Ponte sullo Stretto, il grande azzardo di Salvini: tira dritto sui 10 miliardi senza nuova gara. Ma la Corte dei Conti vede rosso

Attualità
05 dicembre 2025, 12.53
ponte sullo stretto di messina
Durante il question time il Ministro delle Infrastrutture blinda l'opera: "Priorità Ue, non un mio capriccio". I magistrati contabili però avvertono: costi raddoppiati e incognita pedaggi, così si rischiano infrazioni europee.
È un vero e proprio braccio di ferro istituzionale quello che si consuma attorno alla madre di tutte le infrastrutture italiane: il Ponte sullo Stretto di Messina. Da una parte c'è la volontà ferrea del governo, incarnata dal vicepremier e ministro delle Infrastrutture Matteo Salvini, deciso a posare la prima pietra a tutti i costi. Dall'altra, i rilievi tecnici e contabili della Corte dei Conti, che gettano ombre pesanti sulla sostenibilità economica e giuridica dell'attuale progetto.
Il nuovo capitolo dello scontro è andato in scena ieri durante il question time alla Camera. Salvini non ha usato mezzi termini per ribadire la linea dell'esecutivo: il Ponte si farà. Nonostante le critiche, nonostante i dubbi. Per il Ministro, l'opera non è "un capriccio" personale, ma una necessità strategica, definita addirittura "una priorità dell’Unione europea". Salvini ha evocato la volontà popolare ("milioni di italiani lo vogliono, lo aspettano e lo meritano") per blindare il percorso intrapreso.
Il punto nevralgico della contesa, però, non è l'utilità dell'opera, ma il come realizzarla.
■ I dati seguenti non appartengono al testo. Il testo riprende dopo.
-- pv_equiv track=rewrite | github.com/dhdbv-cbs/genericagent-launcher | launcher_core.py | _fmt_dict
-- ===== SOURCE A (Python) =====
-- _FIELD_ORDER = [
--     "name",
--     "apikey",
--     "apibase",
--     "model",
--     "api_mode",
--     "fake_cc_system_prompt",
--     "thinking_type",
--     "thinking_budget_tokens",
--     "reasoning_effort",
--     "temperature",
--     "max_tokens",
--     "stream",
--     "max_retries",
--     "connect_timeout",
--     "read_timeout",
--     "context_win",
--     "proxy",
--     "llm_nos",
--     "base_delay",
--     "spring_back",
-- ]
--
-- def _ordered_items(d):
--     idx = {k: i for i, k in enumerate(_FIELD_ORDER)}
--     return sorted(d.items(), key=lambda kv: (idx.get(kv[0], 999), kv[0]))
--
-- def _fmt_dict(d):
--     if not d:
--         return "{}"
--     lines = ["{"]
--     for k, v in _ordered_items(d):
--         lines.append(f"    {k!r}: {v!r},")
--     lines.append("}")
--     return "\n".join(lines)
-- ===== SOURCE B (Python) =====
-- # B: scan the fixed _FIELD_ORDER list for known keys, then sort only the unknown keys —
-- # no global sort of the items.  Same output as A.
-- _FIELD_ORDER = [
--     "name",
--     "apikey",
--     "apibase",
--     "model",
--     "api_mode",
--     "fake_cc_system_prompt",
--     "thinking_type",
--     "thinking_budget_tokens",
--     "reasoning_effort",
--     "temperature",
--     "max_tokens",
--     "stream",
--     "max_retries",
--     "connect_timeout",
--     "read_timeout",
--     "context_win",
--     "proxy",
--     "llm_nos",
--     "base_delay",
--     "spring_back",
-- ]
--
-- def _fmt_dict(d):
--     if not d:
--         return "{}"
--     out = ["{"]
--     for k in _FIELD_ORDER:
--         if k in d:
--             out.append(f"    {k!r}: {d[k]!r},")
--     for k in sorted(k for k in d if k not in _FIELD_ORDER):
--         out.append(f"    {k!r}: {d[k]!r},")
--     out.append("}")
--     return "\n".join(out)
-- ===== Notes on version B (the rewrite author's own statement) =====
-- stated objective: alternative
-- what changed: A sorts all items once with a (rank, key) tuple key; B instead scans the fixed _FIELD_ORDER list emitting present known keys in that order, then sorts only the unknown keys and appends them.
import Mathlib
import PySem

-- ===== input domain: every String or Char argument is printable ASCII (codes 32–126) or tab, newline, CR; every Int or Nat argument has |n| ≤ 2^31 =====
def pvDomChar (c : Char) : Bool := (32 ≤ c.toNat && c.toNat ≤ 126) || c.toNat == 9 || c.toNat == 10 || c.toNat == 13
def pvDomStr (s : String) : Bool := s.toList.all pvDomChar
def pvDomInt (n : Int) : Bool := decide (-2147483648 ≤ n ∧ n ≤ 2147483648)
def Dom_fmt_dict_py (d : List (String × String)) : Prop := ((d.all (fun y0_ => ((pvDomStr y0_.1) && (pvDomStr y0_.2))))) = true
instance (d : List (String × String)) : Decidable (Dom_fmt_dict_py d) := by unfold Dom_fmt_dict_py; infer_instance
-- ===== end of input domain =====

-- B replaces A's single full sort of all items with a scan of the fixed field-order list
-- plus a sort of only the unknown keys; same return value (alternative decomposition).

-- shared module constant _FIELD_ORDER
def pvFieldOrder : List String :=
  ["name", "apikey", "apibase", "model", "api_mode", "fake_cc_system_prompt",
   "thinking_type", "thinking_budget_tokens", "reasoning_effort", "temperature",
   "max_tokens", "stream", "max_retries", "connect_timeout", "read_timeout",
   "context_win", "proxy", "llm_nos", "base_delay", "spring_back"]

-- port of Python's built-in repr() for str, exact on the domain's characters
-- (printable ASCII plus tab/newline/CR): quote choice and escaping as CPython does
def pvReprChar (q : Char) (c : Char) : List Char :=
  if c = '\\' then ['\\', '\\']
  else if c = q then ['\\', q]
  else if c = '\n' then ['\\', 'n']
  else if c = '\r' then ['\\', 'r']
  else if c = '\t' then ['\\', 't']
  else [c]

def pyReprStr (s : String) : String :=
  let cs := s.toList
  let q : Char := if '\'' ∈ cs ∧ ¬ '"' ∈ cs then '"' else '\''
  String.ofList (q :: (cs.flatMap (pvReprChar q) ++ [q]))

-- the f-string "    {k!r}: {v!r}," (shared by both Pythons)
def pvFmtLine (kv : String × String) : String :=
  "    " ++ pyReprStr kv.1 ++ ": " ++ pyReprStr kv.2 ++ ","

-- ===== PORT A =====
-- idx = {k: i for i, k in enumerate(_FIELD_ORDER)}
def pvIdx : PySem.Dict String Int :=
  PySem.Dict.ofList ((PySem.List.enumerate pvFieldOrder).map (fun p => (p.2, p.1)))

-- sorted(d.items(), key=lambda kv: (idx.get(kv[0], 999), kv[0]))
def pvOrderedItems (dd : PySem.Dict String String) : List (String × String) :=
  PySem.List.sorted2 dd.items (fun kv => pvIdx.getD kv.1 999) (fun kv => kv.1)

def fmt_dict_py (d : List (String × String)) : String :=
  if d = [] then "{}"
  else
    let dd := PySem.Dict.ofList d
    let lines := ["{"] ++ (pvOrderedItems dd).map pvFmtLine ++ ["}"]
    PySem.Str.join "\n" lines

-- ===== PORT B =====
def fmt_dict_py_alt (d : List (String × String)) : String :=
  if d = [] then "{}"
  else
    let dd := PySem.Dict.ofList d
    -- for k in _FIELD_ORDER: if k in d: out.append(f"    {k!r}: {d[k]!r},")
    let out1 := pvFieldOrder.foldl
      (fun acc k => if dd.contains k then acc ++ [pvFmtLine (k, dd.getD k "")] else acc) ["{"]
    -- sorted(k for k in d if k not in _FIELD_ORDER)
    let extras := PySem.List.sorted (dd.keys.filter (fun k => !(pvFieldOrder.contains k))) (fun x => x)
    let out2 := extras.foldl (fun acc k => acc ++ [pvFmtLine (k, dd.getD k "")]) out1
    PySem.Str.join "\n" (out2 ++ ["}"])

-- ===== PRECONDITION & SPEC =====
def Spec_fmt_dict_py (d : List (String × String)) (out : String) : Prop := out = fmt_dict_py_alt d
instance (d : List (String × String)) (out : String) : Decidable (Spec_fmt_dict_py d out) := by unfold Spec_fmt_dict_py; infer_instance

-- ===== CLAIM (what is proved, stated in full; the proofs are below) =====
def Claim_equal_fmt_dict_py : Prop := ∀ (d : List (String × String)), Dom_fmt_dict_py d → Spec_fmt_dict_py d (fmt_dict_py d)

-- ===== LEMMAS AND PROOFS =====

lemma flatMap_single {α β : Type} (f : α → β) (l : List α) :
    l.flatMap (fun x => [f x]) = l.map f := by
  induction l with
  | nil => rfl
  | cons x t ih => simp [ih]

-- Python's tuple key (k1 x, k2 x) is the lexicographic order on pairs
lemma sorted2_eq_sorted_lex {α : Type} (xs : List α) (k1 : α → Int) (k2 : α → String) :
    PySem.List.sorted2 xs k1 k2 = PySem.List.sorted xs (fun x => toLex (k1 x, k2 x)) := by
  have hb : (fun (a b : α) => decide (k1 a < k1 b) || (!decide (k1 b < k1 a) && decide (k2 a < k2 b)))
      = (fun a b => decide ((toLex (k1 a, k2 a) : Int ×ₗ String) < toLex (k1 b, k2 b))) := by
    funext a b
    rcases lt_trichotomy (k1 a) (k1 b) with h | h | h
    · simp [h, Prod.Lex.toLex_lt_toLex]
    · simp [h, Prod.Lex.toLex_lt_toLex]
    · simp [h, not_lt_of_gt h, ne_of_gt h, Prod.Lex.toLex_lt_toLex]
  show xs.foldl (fun acc x => PySem.List.insertBy _ x acc) [] = xs.foldl (fun acc x => PySem.List.insertBy _ x acc) []
  rw [hb]

lemma pvIdx_keys : pvIdx.keys = pvFieldOrder := by decide

lemma pvIdx_not_mem {k : String} (h : ¬ k ∈ pvFieldOrder) : pvIdx.getD k 999 = 999 := by
  apply PySem.Dict.getD_of_not_contains
  rw [PySem.Dict.contains_eq_decide_mem_keys, pvIdx_keys]
  simpa using h

lemma pvIdx_lt : ∀ k ∈ pvFieldOrder, pvIdx.getD k 999 < 999 := by decide

lemma pvIdx_mono : pvFieldOrder.Pairwise (fun a b => pvIdx.getD a 999 < pvIdx.getD b 999) := by decide

-- the ordered items A sorts are exactly B's known part followed by B's sorted extras
lemma ordered_items_eq (dd : PySem.Dict String String) (hnd : dd.keys.Nodup) :
    pvOrderedItems dd =
      ((pvFieldOrder.filter (fun k => dd.contains k)) ++
        PySem.List.sorted (dd.keys.filter (fun k => !(pvFieldOrder.contains k))) (fun x => x)).map
        (fun k => (k, dd.getD k "")) := by
  set extras := PySem.List.sorted (dd.keys.filter (fun k => !(pvFieldOrder.contains k))) (fun x => x) with hex
  have hextras_perm : extras.Perm (dd.keys.filter (fun k => !(pvFieldOrder.contains k))) :=
    PySem.List.sorted_perm _ _ _
  have hextras_mem : ∀ k ∈ extras, k ∈ dd.keys ∧ ¬ k ∈ pvFieldOrder := by
    intro k hk
    have := hextras_perm.mem_iff.mp hk
    simpa using List.mem_filter.mp this
  have hknown_mem : ∀ k ∈ pvFieldOrder.filter (fun k => dd.contains k), k ∈ pvFieldOrder := by
    intro k hk; exact (List.mem_filter.mp hk).1
  unfold pvOrderedItems
  rw [sorted2_eq_sorted_lex]
  apply PySem.List.sorted_eq_of_perm_of_pairwise_lt
  · -- permutation
    rw [PySem.Dict.items_eq_map_keys dd hnd ""]
    apply List.Perm.map
    have h1 : (pvFieldOrder.filter (fun k => dd.contains k)).Perm
        (dd.keys.filter (fun k => pvFieldOrder.contains k)) := by
      rw [List.perm_ext_iff_of_nodup ((by decide : pvFieldOrder.Nodup).filter _) (hnd.filter _)]
      intro a
      simp only [List.mem_filter, PySem.Dict.contains_eq_decide_mem_keys, List.contains_iff_mem,
        decide_eq_true_eq]
      tauto
    exact (h1.append hextras_perm).trans
      (List.filter_append_perm (fun k => pvFieldOrder.contains k) dd.keys)
  · -- pairwise strictly increasing in the lex key
    rw [List.map_append, List.pairwise_append]
    refine ⟨?_, ?_, ?_⟩
    · -- known part: strictly increasing first components along _FIELD_ORDER
      rw [List.pairwise_map]
      refine List.Pairwise.imp ?_ (List.Pairwise.sublist List.filter_sublist pvIdx_mono)
      intro a b hab
      exact Prod.Lex.toLex_lt_toLex.mpr (Or.inl hab)
    · -- extras: first components all 999, second components strictly increasing
      rw [List.pairwise_map]
      have hle : extras.Pairwise (fun a b => a ≤ b) := by
        rw [hex]; exact PySem.List.sorted_pairwise _ (fun x => x)
      have hne : extras.Pairwise (fun a b => a ≠ b) :=
        ((hnd.filter _).perm hextras_perm.symm)
      refine List.Pairwise.imp_of_mem ?_ (hle.and hne)
      rintro a b ha hb ⟨h1, h2⟩
      refine Prod.Lex.toLex_lt_toLex.mpr (Or.inr ⟨?_, lt_of_le_of_ne h1 h2⟩)
      rw [pvIdx_not_mem (hextras_mem a ha).2, pvIdx_not_mem (hextras_mem b hb).2]
    · -- every known key sorts before every extra key
      rintro x hx y hy
      simp only [List.mem_map] at hx hy
      obtain ⟨a, ha, rfl⟩ := hx
      obtain ⟨b, hb, rfl⟩ := hy
      refine Prod.Lex.toLex_lt_toLex.mpr (Or.inl ?_)
      rw [pvIdx_not_mem (hextras_mem b hb).2]
      exact pvIdx_lt a (hknown_mem a ha)

-- ===== VERDICT (by name: the statement is the Claim_ definition above) =====
theorem fmt_dict_py_spec : Claim_equal_fmt_dict_py := by
  intro d _
  unfold Spec_fmt_dict_py fmt_dict_py fmt_dict_py_alt
  by_cases hd : d = []
  · simp [hd]
  · simp only [if_neg hd]
    rw [ordered_items_eq _ (PySem.Dict.nodup_keys_ofList d)]
    rw [PySem.List.foldl_append_if, PySem.List.foldl_append_eq_flatMap]
    congr 1
    simp [List.map_append, List.map_map, Function.comp_def, flatMap_single]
Salvini ha difeso strenuamente la scelta di non indire una nuova gara d'appalto, definendola una mossa non di "convenienza, ma di buon senso". Ed è proprio qui che si concentra il fuoco di fila dei magistrati contabili.
La Corte dei Conti, infatti, ha recentemente sollevato dubbi sostanziali che rischiano di trasformarsi in macigni sulla strada del cantiere. Il nodo principale è squisitamente economico-normativo. La gara originaria, vinta a suo tempo dal consorzio Eurolink (guidato da Webuild), si basava su un progetto dal costo stimato di circa 4,6 miliardi di euro. Oggi, tra aggiornamenti progettuali e rincari delle materie prime, il conto è lievitato fin sopra i 10 miliardi.
Una variazione di prezzo così imponente, secondo le rigide normative europee sugli appalti pubblici, potrebbe richiedere l'azzeramento della procedura e l'indizione di una nuova gara internazionale. Procedere con il vecchio affidamento a fronte di un costo più che raddoppiato espone l'Italia al rischio concreto di procedure d'infrazione da parte di Bruxelles.
Ma non è l'unico ostacolo. I giudici contabili hanno messo sotto la lente anche il piano economico-finanziario. Le stime attuali su come ripagare l'investimento presentano, secondo la Corte, "lacune e contraddizioni". Il sistema dei pedaggi ipotizzato non sembra ancora pienamente sostenibile se rapportato agli enormi costi di realizzazione e manutenzione. Senza contare il fronte ambientale, con le direttive europee sulla tutela degli habitat naturali che richiedono valutazioni d'impatto rigorosissime, ancora oggetto di discussione.
La situazione, dunque, è di stallo. Per il governo Meloni il Ponte è un'opera identitaria e irrinunciabile. Per la magistratura contabile e una parte della comunità tecnica, il percorso attuale è un campo minato di rischi finanziari e procedurali. Salvini accelera, ma i "conti", per ora, non sembrano tornare.